++++ Available data ++++
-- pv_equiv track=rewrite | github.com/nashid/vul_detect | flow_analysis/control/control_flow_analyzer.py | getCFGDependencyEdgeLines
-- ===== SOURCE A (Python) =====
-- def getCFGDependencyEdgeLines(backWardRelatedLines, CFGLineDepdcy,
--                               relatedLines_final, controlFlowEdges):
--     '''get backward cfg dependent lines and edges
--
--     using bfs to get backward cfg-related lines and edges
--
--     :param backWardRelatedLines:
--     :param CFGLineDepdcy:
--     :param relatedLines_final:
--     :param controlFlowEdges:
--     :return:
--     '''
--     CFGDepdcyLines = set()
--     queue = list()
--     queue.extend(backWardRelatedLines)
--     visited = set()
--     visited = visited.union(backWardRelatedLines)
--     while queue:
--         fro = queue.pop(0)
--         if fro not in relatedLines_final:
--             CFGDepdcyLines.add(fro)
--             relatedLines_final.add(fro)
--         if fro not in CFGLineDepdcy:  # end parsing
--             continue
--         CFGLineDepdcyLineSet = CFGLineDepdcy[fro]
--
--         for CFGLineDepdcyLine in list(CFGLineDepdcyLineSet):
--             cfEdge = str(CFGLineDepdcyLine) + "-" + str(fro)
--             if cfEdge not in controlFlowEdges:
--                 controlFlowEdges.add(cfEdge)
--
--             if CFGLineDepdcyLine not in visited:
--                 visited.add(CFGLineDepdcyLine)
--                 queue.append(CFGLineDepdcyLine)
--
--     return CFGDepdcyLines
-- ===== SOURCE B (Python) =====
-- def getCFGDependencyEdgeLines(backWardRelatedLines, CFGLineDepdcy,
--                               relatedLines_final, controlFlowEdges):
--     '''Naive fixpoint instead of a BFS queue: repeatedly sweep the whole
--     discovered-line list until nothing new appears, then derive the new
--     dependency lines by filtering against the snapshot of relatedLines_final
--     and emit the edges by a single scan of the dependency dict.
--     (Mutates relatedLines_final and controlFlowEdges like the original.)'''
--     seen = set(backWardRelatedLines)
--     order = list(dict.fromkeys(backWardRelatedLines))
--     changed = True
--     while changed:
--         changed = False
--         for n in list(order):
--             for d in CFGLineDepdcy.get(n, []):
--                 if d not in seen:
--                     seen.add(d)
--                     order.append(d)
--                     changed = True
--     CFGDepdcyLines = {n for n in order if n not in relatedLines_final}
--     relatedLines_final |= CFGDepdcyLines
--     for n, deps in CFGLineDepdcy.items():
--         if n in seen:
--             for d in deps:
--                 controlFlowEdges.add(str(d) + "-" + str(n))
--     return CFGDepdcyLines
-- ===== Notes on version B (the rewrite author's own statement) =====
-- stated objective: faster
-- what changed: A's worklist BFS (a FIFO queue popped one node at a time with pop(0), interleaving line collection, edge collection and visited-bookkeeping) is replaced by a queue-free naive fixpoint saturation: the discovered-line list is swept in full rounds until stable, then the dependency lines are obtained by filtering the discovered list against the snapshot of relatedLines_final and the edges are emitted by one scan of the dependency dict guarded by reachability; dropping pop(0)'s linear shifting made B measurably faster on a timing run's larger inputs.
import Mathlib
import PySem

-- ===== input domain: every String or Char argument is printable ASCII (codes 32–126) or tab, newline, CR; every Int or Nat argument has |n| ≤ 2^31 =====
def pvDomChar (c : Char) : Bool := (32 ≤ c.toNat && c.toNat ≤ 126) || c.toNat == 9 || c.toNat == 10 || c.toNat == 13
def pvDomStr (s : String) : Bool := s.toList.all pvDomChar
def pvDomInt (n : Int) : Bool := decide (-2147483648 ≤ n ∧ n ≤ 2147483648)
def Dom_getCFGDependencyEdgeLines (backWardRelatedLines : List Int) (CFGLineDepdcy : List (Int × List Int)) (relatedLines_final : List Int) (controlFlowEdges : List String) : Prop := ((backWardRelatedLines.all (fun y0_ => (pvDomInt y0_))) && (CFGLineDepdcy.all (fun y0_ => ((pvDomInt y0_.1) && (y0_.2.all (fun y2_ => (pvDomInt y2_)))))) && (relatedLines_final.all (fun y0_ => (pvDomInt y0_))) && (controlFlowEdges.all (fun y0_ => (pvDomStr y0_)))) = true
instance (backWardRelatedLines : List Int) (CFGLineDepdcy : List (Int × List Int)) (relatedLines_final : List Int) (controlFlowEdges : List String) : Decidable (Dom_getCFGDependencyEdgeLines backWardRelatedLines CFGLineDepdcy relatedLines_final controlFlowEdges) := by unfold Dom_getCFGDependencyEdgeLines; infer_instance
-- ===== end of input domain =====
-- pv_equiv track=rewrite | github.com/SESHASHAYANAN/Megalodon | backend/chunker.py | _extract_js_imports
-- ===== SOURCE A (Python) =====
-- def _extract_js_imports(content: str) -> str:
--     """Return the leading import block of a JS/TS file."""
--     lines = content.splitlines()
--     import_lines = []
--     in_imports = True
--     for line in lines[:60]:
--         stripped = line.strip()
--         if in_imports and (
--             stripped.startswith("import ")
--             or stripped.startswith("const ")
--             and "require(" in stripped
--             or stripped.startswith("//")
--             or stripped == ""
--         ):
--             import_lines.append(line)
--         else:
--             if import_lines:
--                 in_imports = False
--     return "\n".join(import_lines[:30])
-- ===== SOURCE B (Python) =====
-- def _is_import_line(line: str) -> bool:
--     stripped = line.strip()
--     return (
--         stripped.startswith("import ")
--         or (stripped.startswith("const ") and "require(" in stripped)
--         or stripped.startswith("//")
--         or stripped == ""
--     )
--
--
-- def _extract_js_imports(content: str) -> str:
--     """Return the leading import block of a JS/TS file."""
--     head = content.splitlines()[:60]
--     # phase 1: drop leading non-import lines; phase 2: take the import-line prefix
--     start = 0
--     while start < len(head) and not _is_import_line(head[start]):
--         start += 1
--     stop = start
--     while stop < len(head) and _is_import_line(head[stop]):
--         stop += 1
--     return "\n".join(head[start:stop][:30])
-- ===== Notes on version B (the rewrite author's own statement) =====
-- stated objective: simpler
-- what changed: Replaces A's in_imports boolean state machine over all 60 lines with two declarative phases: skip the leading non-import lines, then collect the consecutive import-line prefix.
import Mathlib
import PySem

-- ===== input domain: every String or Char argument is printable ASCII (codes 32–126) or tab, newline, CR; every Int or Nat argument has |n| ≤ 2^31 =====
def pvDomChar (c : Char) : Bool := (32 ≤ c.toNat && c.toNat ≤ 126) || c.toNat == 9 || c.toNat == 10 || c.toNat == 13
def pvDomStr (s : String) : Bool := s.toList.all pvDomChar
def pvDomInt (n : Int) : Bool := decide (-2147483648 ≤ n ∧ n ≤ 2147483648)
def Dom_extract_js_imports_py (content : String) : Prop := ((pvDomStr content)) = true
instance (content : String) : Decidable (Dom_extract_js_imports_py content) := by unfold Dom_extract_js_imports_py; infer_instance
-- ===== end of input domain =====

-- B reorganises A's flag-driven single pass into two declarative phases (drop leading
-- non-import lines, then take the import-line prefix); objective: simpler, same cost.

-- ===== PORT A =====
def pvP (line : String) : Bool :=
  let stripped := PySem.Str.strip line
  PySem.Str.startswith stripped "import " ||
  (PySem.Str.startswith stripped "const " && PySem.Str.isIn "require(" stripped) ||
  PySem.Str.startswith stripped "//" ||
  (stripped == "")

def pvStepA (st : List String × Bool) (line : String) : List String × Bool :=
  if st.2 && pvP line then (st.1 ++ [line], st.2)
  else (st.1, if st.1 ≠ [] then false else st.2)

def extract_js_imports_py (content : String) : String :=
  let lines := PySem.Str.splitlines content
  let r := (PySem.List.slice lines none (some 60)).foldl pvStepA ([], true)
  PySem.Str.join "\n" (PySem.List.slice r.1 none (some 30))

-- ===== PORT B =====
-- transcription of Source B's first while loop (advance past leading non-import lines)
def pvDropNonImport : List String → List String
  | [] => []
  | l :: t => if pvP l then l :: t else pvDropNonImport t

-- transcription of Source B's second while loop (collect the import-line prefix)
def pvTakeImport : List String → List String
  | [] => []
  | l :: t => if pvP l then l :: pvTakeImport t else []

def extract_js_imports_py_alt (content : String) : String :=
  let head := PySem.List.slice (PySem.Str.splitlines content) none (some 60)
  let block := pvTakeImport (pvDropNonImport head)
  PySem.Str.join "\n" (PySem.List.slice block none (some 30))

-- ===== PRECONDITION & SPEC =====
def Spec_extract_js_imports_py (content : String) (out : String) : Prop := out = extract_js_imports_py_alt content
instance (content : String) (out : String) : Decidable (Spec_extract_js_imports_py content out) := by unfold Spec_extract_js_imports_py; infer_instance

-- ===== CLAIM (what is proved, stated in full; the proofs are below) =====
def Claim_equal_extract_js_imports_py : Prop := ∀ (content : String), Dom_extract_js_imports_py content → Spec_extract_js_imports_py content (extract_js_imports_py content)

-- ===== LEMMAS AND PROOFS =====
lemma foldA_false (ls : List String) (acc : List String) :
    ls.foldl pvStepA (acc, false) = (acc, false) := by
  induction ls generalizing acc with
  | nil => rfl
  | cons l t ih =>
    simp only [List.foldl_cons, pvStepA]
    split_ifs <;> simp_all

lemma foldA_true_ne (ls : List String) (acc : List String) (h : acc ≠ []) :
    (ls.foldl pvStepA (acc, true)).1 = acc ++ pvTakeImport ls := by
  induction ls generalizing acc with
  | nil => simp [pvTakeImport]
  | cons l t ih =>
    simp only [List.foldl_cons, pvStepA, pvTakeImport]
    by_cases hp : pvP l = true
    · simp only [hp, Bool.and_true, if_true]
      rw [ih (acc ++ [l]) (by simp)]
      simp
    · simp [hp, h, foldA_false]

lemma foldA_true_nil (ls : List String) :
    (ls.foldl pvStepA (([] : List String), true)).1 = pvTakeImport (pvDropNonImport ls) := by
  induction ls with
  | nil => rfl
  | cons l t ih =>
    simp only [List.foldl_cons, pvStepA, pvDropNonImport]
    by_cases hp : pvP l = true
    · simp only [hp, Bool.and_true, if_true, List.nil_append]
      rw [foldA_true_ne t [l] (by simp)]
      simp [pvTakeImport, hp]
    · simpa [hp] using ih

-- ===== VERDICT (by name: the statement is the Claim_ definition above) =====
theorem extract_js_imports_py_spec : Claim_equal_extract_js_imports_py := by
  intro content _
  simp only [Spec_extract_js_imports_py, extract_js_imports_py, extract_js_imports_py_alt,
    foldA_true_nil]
++++
++++ Available data ++++
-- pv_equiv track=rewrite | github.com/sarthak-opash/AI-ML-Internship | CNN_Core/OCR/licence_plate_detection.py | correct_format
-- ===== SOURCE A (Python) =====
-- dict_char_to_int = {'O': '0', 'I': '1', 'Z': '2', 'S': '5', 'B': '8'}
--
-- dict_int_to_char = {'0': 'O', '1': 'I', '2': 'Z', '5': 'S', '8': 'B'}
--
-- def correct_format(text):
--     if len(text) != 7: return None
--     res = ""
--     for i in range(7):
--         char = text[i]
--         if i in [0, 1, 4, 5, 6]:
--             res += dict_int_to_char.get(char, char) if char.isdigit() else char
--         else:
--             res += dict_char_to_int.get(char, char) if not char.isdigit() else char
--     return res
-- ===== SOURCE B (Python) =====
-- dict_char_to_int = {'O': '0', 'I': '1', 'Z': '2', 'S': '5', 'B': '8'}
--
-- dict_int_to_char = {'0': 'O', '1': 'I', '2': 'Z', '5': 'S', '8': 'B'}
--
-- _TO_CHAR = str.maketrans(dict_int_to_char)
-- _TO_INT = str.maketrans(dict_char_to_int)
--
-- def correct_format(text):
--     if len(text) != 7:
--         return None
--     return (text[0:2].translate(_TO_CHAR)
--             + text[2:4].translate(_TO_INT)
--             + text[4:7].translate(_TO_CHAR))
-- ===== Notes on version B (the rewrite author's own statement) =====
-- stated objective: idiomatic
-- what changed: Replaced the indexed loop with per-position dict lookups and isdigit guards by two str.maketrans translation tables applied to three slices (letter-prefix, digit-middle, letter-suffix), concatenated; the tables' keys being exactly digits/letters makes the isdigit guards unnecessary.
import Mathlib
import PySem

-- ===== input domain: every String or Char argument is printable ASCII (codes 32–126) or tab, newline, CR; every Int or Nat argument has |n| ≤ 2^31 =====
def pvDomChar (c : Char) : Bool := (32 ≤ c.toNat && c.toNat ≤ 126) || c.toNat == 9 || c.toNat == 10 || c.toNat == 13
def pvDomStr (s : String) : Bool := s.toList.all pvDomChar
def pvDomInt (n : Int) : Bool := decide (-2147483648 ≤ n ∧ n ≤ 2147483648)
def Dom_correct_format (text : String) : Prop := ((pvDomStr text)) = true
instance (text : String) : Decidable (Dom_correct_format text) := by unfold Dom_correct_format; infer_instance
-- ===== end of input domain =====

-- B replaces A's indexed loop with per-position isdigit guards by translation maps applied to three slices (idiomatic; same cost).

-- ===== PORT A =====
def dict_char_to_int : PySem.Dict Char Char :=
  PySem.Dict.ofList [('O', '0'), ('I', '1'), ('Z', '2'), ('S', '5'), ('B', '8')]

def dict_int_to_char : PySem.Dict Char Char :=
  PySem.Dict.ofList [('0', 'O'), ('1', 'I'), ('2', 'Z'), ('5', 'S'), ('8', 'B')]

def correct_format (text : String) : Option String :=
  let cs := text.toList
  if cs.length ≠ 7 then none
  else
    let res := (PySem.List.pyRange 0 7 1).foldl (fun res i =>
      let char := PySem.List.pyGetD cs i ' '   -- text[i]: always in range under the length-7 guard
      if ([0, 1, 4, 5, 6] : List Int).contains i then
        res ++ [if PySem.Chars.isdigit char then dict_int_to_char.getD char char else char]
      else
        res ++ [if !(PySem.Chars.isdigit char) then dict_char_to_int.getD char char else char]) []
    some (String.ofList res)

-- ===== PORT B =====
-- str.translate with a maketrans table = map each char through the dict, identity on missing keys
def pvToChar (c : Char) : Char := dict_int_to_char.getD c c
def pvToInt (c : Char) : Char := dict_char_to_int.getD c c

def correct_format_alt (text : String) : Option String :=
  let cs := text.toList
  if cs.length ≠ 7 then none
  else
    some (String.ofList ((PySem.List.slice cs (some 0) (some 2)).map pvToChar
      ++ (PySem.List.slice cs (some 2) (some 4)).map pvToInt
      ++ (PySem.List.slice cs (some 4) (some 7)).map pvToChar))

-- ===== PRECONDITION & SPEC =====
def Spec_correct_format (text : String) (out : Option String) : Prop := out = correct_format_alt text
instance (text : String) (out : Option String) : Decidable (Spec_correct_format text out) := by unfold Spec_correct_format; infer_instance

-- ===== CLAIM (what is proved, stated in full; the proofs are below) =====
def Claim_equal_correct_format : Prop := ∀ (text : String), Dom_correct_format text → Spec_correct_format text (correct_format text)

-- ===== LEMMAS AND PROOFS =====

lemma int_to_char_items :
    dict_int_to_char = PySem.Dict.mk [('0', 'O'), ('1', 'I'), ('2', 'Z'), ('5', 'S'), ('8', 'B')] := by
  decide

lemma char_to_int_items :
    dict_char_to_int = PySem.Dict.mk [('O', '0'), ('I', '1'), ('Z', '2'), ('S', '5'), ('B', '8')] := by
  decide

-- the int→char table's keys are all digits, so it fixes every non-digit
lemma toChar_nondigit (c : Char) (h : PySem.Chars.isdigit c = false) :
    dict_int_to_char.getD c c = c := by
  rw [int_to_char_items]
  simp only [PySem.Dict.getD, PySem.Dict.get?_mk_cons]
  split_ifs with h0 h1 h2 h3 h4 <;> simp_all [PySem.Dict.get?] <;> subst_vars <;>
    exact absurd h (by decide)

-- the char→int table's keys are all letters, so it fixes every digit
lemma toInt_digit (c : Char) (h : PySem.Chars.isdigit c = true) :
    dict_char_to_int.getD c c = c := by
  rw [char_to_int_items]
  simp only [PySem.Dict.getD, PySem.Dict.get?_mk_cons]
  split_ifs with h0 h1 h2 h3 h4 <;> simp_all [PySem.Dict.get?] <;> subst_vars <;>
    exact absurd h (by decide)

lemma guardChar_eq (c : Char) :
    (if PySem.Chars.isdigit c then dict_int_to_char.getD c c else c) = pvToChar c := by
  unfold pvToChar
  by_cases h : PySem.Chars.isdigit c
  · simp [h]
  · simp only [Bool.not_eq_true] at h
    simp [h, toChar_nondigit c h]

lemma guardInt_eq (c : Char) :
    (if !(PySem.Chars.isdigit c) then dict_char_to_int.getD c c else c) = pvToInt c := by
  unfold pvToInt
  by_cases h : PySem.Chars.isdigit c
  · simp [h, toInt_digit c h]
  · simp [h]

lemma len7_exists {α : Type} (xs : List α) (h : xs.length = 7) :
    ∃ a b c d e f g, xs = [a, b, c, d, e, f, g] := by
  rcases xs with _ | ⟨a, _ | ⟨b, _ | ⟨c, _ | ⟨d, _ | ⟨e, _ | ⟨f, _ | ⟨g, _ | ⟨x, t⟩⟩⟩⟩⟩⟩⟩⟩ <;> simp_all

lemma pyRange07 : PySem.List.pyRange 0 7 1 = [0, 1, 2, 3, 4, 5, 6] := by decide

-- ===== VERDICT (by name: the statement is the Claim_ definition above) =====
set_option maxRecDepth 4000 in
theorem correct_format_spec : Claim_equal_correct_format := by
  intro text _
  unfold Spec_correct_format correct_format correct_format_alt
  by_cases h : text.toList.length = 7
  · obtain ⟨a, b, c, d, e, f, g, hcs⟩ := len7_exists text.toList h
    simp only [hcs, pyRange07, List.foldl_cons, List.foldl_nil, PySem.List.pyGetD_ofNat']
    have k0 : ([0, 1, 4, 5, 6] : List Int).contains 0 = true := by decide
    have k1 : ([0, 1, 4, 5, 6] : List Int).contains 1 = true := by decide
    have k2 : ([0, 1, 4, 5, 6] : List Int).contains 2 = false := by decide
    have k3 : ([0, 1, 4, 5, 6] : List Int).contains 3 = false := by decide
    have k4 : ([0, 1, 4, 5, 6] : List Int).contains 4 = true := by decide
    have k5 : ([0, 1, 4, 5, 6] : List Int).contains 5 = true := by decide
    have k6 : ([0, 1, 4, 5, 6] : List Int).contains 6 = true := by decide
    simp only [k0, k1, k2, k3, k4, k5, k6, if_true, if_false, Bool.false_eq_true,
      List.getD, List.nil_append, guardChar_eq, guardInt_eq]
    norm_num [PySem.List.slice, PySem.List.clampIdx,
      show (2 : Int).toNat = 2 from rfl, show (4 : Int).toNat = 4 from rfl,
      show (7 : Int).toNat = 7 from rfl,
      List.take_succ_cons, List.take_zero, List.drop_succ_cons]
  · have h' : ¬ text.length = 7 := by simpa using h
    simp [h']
++++
++++ Available data ++++
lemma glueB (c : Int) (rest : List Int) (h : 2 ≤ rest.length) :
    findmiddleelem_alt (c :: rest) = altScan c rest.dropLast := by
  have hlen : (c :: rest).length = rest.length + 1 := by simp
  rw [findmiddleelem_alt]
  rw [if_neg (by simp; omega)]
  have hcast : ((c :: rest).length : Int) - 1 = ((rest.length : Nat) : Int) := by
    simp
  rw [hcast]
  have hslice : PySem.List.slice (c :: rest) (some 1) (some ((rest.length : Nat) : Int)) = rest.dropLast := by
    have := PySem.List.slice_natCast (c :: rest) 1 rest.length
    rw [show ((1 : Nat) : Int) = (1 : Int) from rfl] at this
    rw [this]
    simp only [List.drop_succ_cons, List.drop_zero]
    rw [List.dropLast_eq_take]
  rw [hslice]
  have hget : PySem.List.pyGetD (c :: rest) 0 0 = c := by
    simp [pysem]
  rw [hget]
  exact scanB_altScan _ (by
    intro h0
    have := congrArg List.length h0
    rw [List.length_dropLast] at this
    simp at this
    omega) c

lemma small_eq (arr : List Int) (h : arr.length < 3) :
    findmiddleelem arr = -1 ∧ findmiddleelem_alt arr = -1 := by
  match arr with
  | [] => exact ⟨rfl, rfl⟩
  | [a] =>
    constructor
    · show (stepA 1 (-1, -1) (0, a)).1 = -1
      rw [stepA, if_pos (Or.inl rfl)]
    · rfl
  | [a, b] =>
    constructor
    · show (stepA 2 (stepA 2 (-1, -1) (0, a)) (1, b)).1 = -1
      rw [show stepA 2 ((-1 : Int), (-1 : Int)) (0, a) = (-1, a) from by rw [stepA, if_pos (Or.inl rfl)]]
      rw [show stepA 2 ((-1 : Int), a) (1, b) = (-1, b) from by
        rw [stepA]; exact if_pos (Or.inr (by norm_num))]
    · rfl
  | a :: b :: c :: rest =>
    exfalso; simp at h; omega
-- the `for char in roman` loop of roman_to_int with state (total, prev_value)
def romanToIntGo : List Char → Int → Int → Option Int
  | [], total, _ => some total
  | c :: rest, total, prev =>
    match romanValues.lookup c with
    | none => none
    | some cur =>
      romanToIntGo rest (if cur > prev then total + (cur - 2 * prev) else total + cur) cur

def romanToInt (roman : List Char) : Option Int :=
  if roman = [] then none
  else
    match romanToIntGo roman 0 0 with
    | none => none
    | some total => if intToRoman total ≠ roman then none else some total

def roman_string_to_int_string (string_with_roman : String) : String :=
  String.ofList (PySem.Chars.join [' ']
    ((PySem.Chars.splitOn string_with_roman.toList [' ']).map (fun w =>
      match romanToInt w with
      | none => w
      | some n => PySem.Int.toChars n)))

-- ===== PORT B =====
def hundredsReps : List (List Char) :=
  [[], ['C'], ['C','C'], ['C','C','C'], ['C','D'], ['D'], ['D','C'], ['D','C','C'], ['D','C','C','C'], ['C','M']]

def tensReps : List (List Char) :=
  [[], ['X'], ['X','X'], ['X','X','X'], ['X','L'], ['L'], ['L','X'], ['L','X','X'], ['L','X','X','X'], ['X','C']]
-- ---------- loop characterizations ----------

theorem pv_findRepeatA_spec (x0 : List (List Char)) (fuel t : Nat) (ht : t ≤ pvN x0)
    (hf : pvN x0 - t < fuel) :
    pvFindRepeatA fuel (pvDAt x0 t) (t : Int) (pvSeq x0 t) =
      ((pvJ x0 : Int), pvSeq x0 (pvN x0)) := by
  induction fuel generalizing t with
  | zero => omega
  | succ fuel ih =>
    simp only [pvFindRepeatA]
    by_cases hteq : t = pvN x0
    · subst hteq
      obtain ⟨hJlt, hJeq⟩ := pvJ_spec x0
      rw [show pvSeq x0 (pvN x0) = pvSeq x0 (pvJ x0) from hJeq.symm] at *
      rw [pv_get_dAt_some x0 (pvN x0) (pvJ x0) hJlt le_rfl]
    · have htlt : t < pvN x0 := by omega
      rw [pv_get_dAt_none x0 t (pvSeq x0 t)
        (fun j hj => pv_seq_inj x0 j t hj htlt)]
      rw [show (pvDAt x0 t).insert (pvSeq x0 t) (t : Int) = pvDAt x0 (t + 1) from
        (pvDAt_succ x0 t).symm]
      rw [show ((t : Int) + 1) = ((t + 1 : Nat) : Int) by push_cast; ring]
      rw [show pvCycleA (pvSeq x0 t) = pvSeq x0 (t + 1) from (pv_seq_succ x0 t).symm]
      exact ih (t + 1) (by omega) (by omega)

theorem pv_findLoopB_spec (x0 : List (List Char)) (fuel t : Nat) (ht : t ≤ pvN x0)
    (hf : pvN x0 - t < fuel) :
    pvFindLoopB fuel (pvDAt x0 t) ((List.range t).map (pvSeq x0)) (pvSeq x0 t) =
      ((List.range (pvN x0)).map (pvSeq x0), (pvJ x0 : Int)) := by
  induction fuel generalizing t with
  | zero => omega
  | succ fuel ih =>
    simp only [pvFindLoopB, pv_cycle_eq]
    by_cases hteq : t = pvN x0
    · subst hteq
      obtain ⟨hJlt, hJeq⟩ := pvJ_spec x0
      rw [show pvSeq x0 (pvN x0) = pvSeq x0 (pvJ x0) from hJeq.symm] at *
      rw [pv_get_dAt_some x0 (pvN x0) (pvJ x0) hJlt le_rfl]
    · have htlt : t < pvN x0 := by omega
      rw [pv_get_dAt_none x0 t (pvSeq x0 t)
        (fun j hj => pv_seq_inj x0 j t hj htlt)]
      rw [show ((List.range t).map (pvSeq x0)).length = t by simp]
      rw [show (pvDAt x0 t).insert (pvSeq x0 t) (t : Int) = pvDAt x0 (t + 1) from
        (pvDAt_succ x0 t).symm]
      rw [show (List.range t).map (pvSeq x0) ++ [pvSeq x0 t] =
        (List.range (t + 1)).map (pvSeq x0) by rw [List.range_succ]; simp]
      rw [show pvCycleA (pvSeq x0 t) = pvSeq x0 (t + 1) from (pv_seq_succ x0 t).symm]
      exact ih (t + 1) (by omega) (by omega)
++++
● **Exercise aim**:
Please, from the material above, copy only the lines from the line with "cfEdge = str(CFGLineDepdcyLine)" up to and including the line with "-- what changed: A's", exactly as written.

● **Result of the task**:
--             cfEdge = str(CFGLineDepdcyLine) + "-" + str(fro)
--             if cfEdge not in controlFlowEdges:
--                 controlFlowEdges.add(cfEdge)
--
--             if CFGLineDepdcyLine not in visited:
--                 visited.add(CFGLineDepdcyLine)
--                 queue.append(CFGLineDepdcyLine)
--
--     return CFGDepdcyLines
-- ===== SOURCE B (Python) =====
-- def getCFGDependencyEdgeLines(backWardRelatedLines, CFGLineDepdcy,
--                               relatedLines_final, controlFlowEdges):
--     '''Naive fixpoint instead of a BFS queue: repeatedly sweep the whole
--     discovered-line list until nothing new appears, then derive the new
--     dependency lines by filtering against the snapshot of relatedLines_final
--     and emit the edges by a single scan of the dependency dict.
--     (Mutates relatedLines_final and controlFlowEdges like the original.)'''
--     seen = set(backWardRelatedLines)
--     order = list(dict.fromkeys(backWardRelatedLines))
--     changed = True
--     while changed:
--         changed = False
--         for n in list(order):
--             for d in CFGLineDepdcy.get(n, []):
--                 if d not in seen:
--                     seen.add(d)
--                     order.append(d)
--                     changed = True
--     CFGDepdcyLines = {n for n in order if n not in relatedLines_final}
--     relatedLines_final |= CFGDepdcyLines
--     for n, deps in CFGLineDepdcy.items():
--         if n in seen:
--             for d in deps:
--                 controlFlowEdges.add(str(d) + "-" + str(n))
--     return CFGDepdcyLines
-- ===== Notes on version B (the rewrite author's own statement) =====
-- stated objective: faster
-- what changed: A's worklist BFS (a FIFO queue popped one node at a time with pop(0), interleaving line collection, edge collection and visited-bookkeeping) is replaced by a queue-free naive fixpoint saturation: the discovered-line list is swept in full rounds until stable, then the dependency lines are obtained by filtering the discovered list against the snapshot of relatedLines_final and the edges are emitted by one scan of the dependency dict guarded by reachability; dropping pop(0)'s linear shifting made B measurably faster on a timing run's larger inputs.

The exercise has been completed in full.